Tuesday 1 June 2021


Happy Pride Month! 🏳️‍🌈 I usually kick off June with a list of queer book recs, but this year I thought I’d start with something I don’t usually discuss on my blog: my own journey with discovering sexuality

My high school years were between 2003 and 2008, and info about sexuality was few and far between in classes. Our sex education was the most dated, ridiculous hour of our lives, in which boys were separated from girls and we were taught how to put a condom onto a banana. Nothing about same-gender sex, nothing about female pleasure. Just a general sex makes babies so use contraception until you want babies.  

There was no opening for a discussion about sexuality whatsoever. The literature we read was heterosexual, and characters & historical figures I now know to be queer or queer-coded were just assumed heterosexual by us students because we were never told any different. Our history classes were overwhelmingly straight, which I now know is complete bullshit. Because I relearned all of this stuff myself, outside of my school years. 

Most of that education is down to books. 

part of my Pride Shelf

The first time I read a gay character was when I picked up Jaqueline Wilson’s Kiss from my local bookstore. It was structured to come across as a love story between a teen boy and girl who had been best friends since they were little. It eventually becomes clear that the boy is gay and doesn’t love his friend in the way she wants him to. I’d been exposed to gay characters on TV by this point, but they always played up to stereotypes and weren’t written accurately. This was the first time that I was experiencing a gay character who was just a regular teenager, and that was such an important part of this story to me, to see that gay teenagers exist all the time. 

A week later I came across a book in my school’s library. I don’t remember the name of it, but I do know it was in a section that required parental permission to read, despite it being a YA book. The main character was a lesbian, and it was strange to read it because lesbians felt like mythical beings to me at that point. No one I personally knew was a lesbian (spoiler, they totally were, I just didn’t know yet), and the word ‘lesbian’ was only thrown around as an insult. 

The more YA books I delved into, the more labels and terms I discovered. In turn, I discovered more about sexuality and myself than ever before. I learned that I didn’t have to limit myself to one label because grey areas exist. A person could be bisexual and demisexual, someone could be pansexual and aromantic. If you preferred to just label yourself queer as an umbrella term, that was fine too. The rules weren’t as rigid as I always thought they were, and that made me feel so much better about myself because I was (and still am) someone who was very confused about sexuality. Reading about pansexuality in the book community helped me to find a term that felt like me. 
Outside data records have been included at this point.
-- pv_equiv track=rewrite | github.com/yarmash/codejam | 2016/1A/bffs.py | get_chain_len
-- ===== SOURCE A (Python) =====
-- def get_chain_len(cycle, bff_to_ids):
--     """Find the longest chain that can be formed from a 2-cycle component."""
--     chain_len = 2
--
--     for kid in cycle:
--         max_subchain_len = 0
--         stack = [(kid, 0)]
--
--         while stack:
--             last_kid, subchain_len = stack.pop()
--             if subchain_len > max_subchain_len:
--                 max_subchain_len = subchain_len
--
--             for kid_id in bff_to_ids[last_kid]:
--                 if kid_id not in cycle:
--                     stack.append((kid_id, subchain_len + 1))
--
--         chain_len += max_subchain_len
--
--     return chain_len
-- ===== SOURCE B (Python) =====
-- def get_chain_len(cycle, bff_to_ids):
--     """Find the longest chain that can be formed from a 2-cycle component."""
--     total = 2
--     for kid in cycle:
--         depth = 0
--         level = [kid]
--         while True:
--             next_level = [c for n in level for c in bff_to_ids[n] if c not in cycle]
--             if not next_level:
--                 break
--             level = next_level
--             depth += 1
--         total += depth
--     return total
-- ===== Notes on version B (the rewrite author's own statement) =====
-- stated objective: alternative
-- what changed: A runs a DFS with an explicit (node, chain-length) stack and a running maximum per cycle kid; B instead measures the depth of each kid's feeder tree by breadth-first level expansion (repeatedly replacing the current level by all non-cycle children and counting how many times the level stays nonempty), so no per-path lengths or running max are kept.
import Mathlib
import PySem

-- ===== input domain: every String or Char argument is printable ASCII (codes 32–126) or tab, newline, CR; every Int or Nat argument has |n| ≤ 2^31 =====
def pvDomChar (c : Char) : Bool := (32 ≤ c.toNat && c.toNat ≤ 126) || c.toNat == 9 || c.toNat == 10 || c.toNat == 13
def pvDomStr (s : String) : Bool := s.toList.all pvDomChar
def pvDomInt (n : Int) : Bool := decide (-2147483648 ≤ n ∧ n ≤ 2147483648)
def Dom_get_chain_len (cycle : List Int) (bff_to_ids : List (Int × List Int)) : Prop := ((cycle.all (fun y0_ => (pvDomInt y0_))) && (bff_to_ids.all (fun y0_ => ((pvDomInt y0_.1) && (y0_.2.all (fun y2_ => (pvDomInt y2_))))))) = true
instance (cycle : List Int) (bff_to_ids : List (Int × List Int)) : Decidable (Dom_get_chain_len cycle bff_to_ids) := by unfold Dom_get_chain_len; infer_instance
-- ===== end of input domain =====

-- B replaces A's explicit-stack DFS (running max over per-path lengths) by breadth-first level
-- expansion counting the number of nonempty levels; objective: alternative (same cost class).

-- ===== PORT A =====
-- Python A's while-loop over an explicit stack.  `bff_to_ids[last_kid]` is ported as
-- `(List.lookup lk bff_to_ids).getD []` (KeyError = none, excluded by Pre_); the Nat fuel is only
-- a totality guard: Pre_ (reachable part of the graph acyclic) makes it large enough (proved below).
def pvLoopA (cycle : List Int) (bff_to_ids : List (Int × List Int)) :
    Nat → List (Int × Int) → Int → Int
  | 0, _, max_subchain_len => max_subchain_len
  | _ + 1, [], max_subchain_len => max_subchain_len
  | f + 1, (last_kid, subchain_len) :: stack, max_subchain_len =>
      let m := if subchain_len > max_subchain_len then subchain_len else max_subchain_len
      let stack' := ((List.lookup last_kid bff_to_ids).getD []).foldl
        (fun s kid_id => if cycle.contains kid_id then s else (kid_id, subchain_len + 1) :: s) stack
      pvLoopA cycle bff_to_ids f stack' m

def get_chain_len (cycle : List Int) (bff_to_ids : List (Int × List Int)) : Int :=
  let fuel := ((bff_to_ids.map (fun p => p.2.length)).sum + 2) ^ (bff_to_ids.length + 1)
  cycle.foldl
    (fun chain_len kid => chain_len + pvLoopA cycle bff_to_ids fuel [(kid, 0)] 0) 2
-- pv_equiv track=rewrite | github.com/wooseok-AI/CodingTestStudy | BOJ/23290_마법사상어와복제.py | every_move
-- ===== SOURCE A (Python) =====
-- def every_move(shark):
--     temp = [1, 2, 3, 4]
--     log = []
--     # visited = [[0] * 4 for _ in range(4)]
--     dx, dy = (0, -1, 0, 1, 0), (0, 0, -1, 0, 1)
--
--     def dfs(x, y, array):
--         if len(array) == 3:
--             log.append(array)
--             return
--
--         for i in temp:
--             nx, ny = x+dx[i], y+dy[i]
--             if 0 <= nx < 4 and 0 <= ny < 4: #and not visited[nx][ny]:
--                 # visited[nx][ny] = 1
--                 dfs(nx, ny, array + [i])
--                 # visited[nx][ny] = 0
--
--     dfs(shark[0],shark[1],[])
--     return log
-- ===== SOURCE B (Python) =====
-- def every_move(shark):
--     dx, dy = (0, -1, 0, 1, 0), (0, 0, -1, 0, 1)
--     log = []
--     for n in range(64):
--         moves = [n // 16 + 1, n // 4 % 4 + 1, n % 4 + 1]
--         x, y = shark[0], shark[1]
--         ok = True
--         for i in moves:
--             x, y = x + dx[i], y + dy[i]
--             if not (0 <= x < 4 and 0 <= y < 4):
--                 ok = False
--                 break
--         if ok:
--             log.append(moves)
--     return log
-- ===== Notes on version B (the rewrite author's own statement) =====
-- stated objective: simpler
-- what changed: Replaced the recursive DFS with a single flat loop over n in range(64), decoding each n arithmetically into the move triple and simulating the three steps with an in-bounds flag.
-- outside the precondition, e.g. on every_move([0]): A raises IndexError, B raises IndexError; on every_move([1]): A raises IndexError, B raises IndexError
import Mathlib
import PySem

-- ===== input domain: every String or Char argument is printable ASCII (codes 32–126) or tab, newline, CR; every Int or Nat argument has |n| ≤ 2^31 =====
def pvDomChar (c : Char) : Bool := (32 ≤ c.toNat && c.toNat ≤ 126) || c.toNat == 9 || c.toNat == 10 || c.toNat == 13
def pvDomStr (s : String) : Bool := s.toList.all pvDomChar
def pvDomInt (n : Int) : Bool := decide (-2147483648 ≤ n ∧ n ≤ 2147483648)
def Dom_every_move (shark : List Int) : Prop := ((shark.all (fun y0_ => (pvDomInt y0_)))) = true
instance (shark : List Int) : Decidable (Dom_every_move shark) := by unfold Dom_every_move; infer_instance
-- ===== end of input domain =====

-- B drops A's recursive DFS for one flat loop over a counter 0..63 that is decoded
-- arithmetically into the move triple and simulated with an in-bounds flag (objective: simpler).

-- ===== PORT A =====
-- dfs(x, y, array): `fuel` is the structural recursion bound (the DFS adds one move per level,
-- depth ≤ 3, so fuel = 3 - len(array) along every call and the 0 branch is unreachable);
-- the shared mutable `log` is modelled as the fold accumulator, appended in the same order.
def pvDfsA (fuel : Nat) (x : Int) (y : Int) (array : List Int) : List (List Int) :=
    if array.length = 3 then [array]
    else
      match fuel with
      | 0 => []
      | fuel + 1 =>
        ([1, 2, 3, 4] : List Int).foldl (fun log i =>
          if 0 ≤ x + PySem.List.pyGetD ([0, -1, 0, 1, 0] : List Int) i 0 ∧
             x + PySem.List.pyGetD ([0, -1, 0, 1, 0] : List Int) i 0 < 4 ∧
             0 ≤ y + PySem.List.pyGetD ([0, 0, -1, 0, 1] : List Int) i 0 ∧
             y + PySem.List.pyGetD ([0, 0, -1, 0, 1] : List Int) i 0 < 4 then
            log ++ pvDfsA fuel (x + PySem.List.pyGetD ([0, -1, 0, 1, 0] : List Int) i 0)
                             (y + PySem.List.pyGetD ([0, 0, -1, 0, 1] : List Int) i 0) (array ++ [i])
          else log) []

def every_move (shark : List Int) : List (List Int) :=
  match PySem.List.pyGet? shark 0, PySem.List.pyGet? shark 1 with
  | some x, some y => pvDfsA 3 x y []
  | _, _ => []   -- shark[0]/shark[1] raises IndexError: excluded by Pre_

-- ===== PORT B =====
-- one step of B's inner loop: advance (x, y) by move i if the flag is still up and the move
-- stays in bounds, else lower the flag (the flag also models python's `break`: once it is
-- down the remaining steps change nothing)
def pvStepB (st : Int × Int × Bool) (i : Int) : Int × Int × Bool :=
  if st.2.2 then
    if 0 ≤ st.1 + PySem.List.pyGetD ([0, -1, 0, 1, 0] : List Int) i 0 ∧
       st.1 + PySem.List.pyGetD ([0, -1, 0, 1, 0] : List Int) i 0 < 4 ∧
       0 ≤ st.2.1 + PySem.List.pyGetD ([0, 0, -1, 0, 1] : List Int) i 0 ∧
       st.2.1 + PySem.List.pyGetD ([0, 0, -1, 0, 1] : List Int) i 0 < 4 then
      (st.1 + PySem.List.pyGetD ([0, -1, 0, 1, 0] : List Int) i 0,
       st.2.1 + PySem.List.pyGetD ([0, 0, -1, 0, 1] : List Int) i 0, true)
    else (st.1, st.2.1, false)
  else st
hanging out in one of my favourite bookstores after Pride

I’ve never been in an actual relationship. Over the past few years, I’ve come to realise that I don’t particularly want to be. Authors like Alice Oseman have helped provide characters and labels that describe feelings I’ve been experiencing all these years. Reading an aromantic character in Loveless was like looking into a mirror. It made so much sense to me and I finally felt understood. I haven’t officially labelled myself as aromantic because I honestly don’t know if my feelings will change in the future, but that’s okay. I’ve made peace with it for now. 

I absorbed information from the wonderful YA authors who casually weaved sexuality into their books, and the online book community who openly discussed the content of these books. The YA community has always been one of the most diverse and welcoming online spaces I’ve been in, and I’ll be forever grateful. It shouldn’t be the responsibility of writers to teach young people about sexuality, but I’m so thankful that they do it regardless because until schools start providing teenagers with the information they deserve, at least authors are representing those who desperately need to see themselves in stories.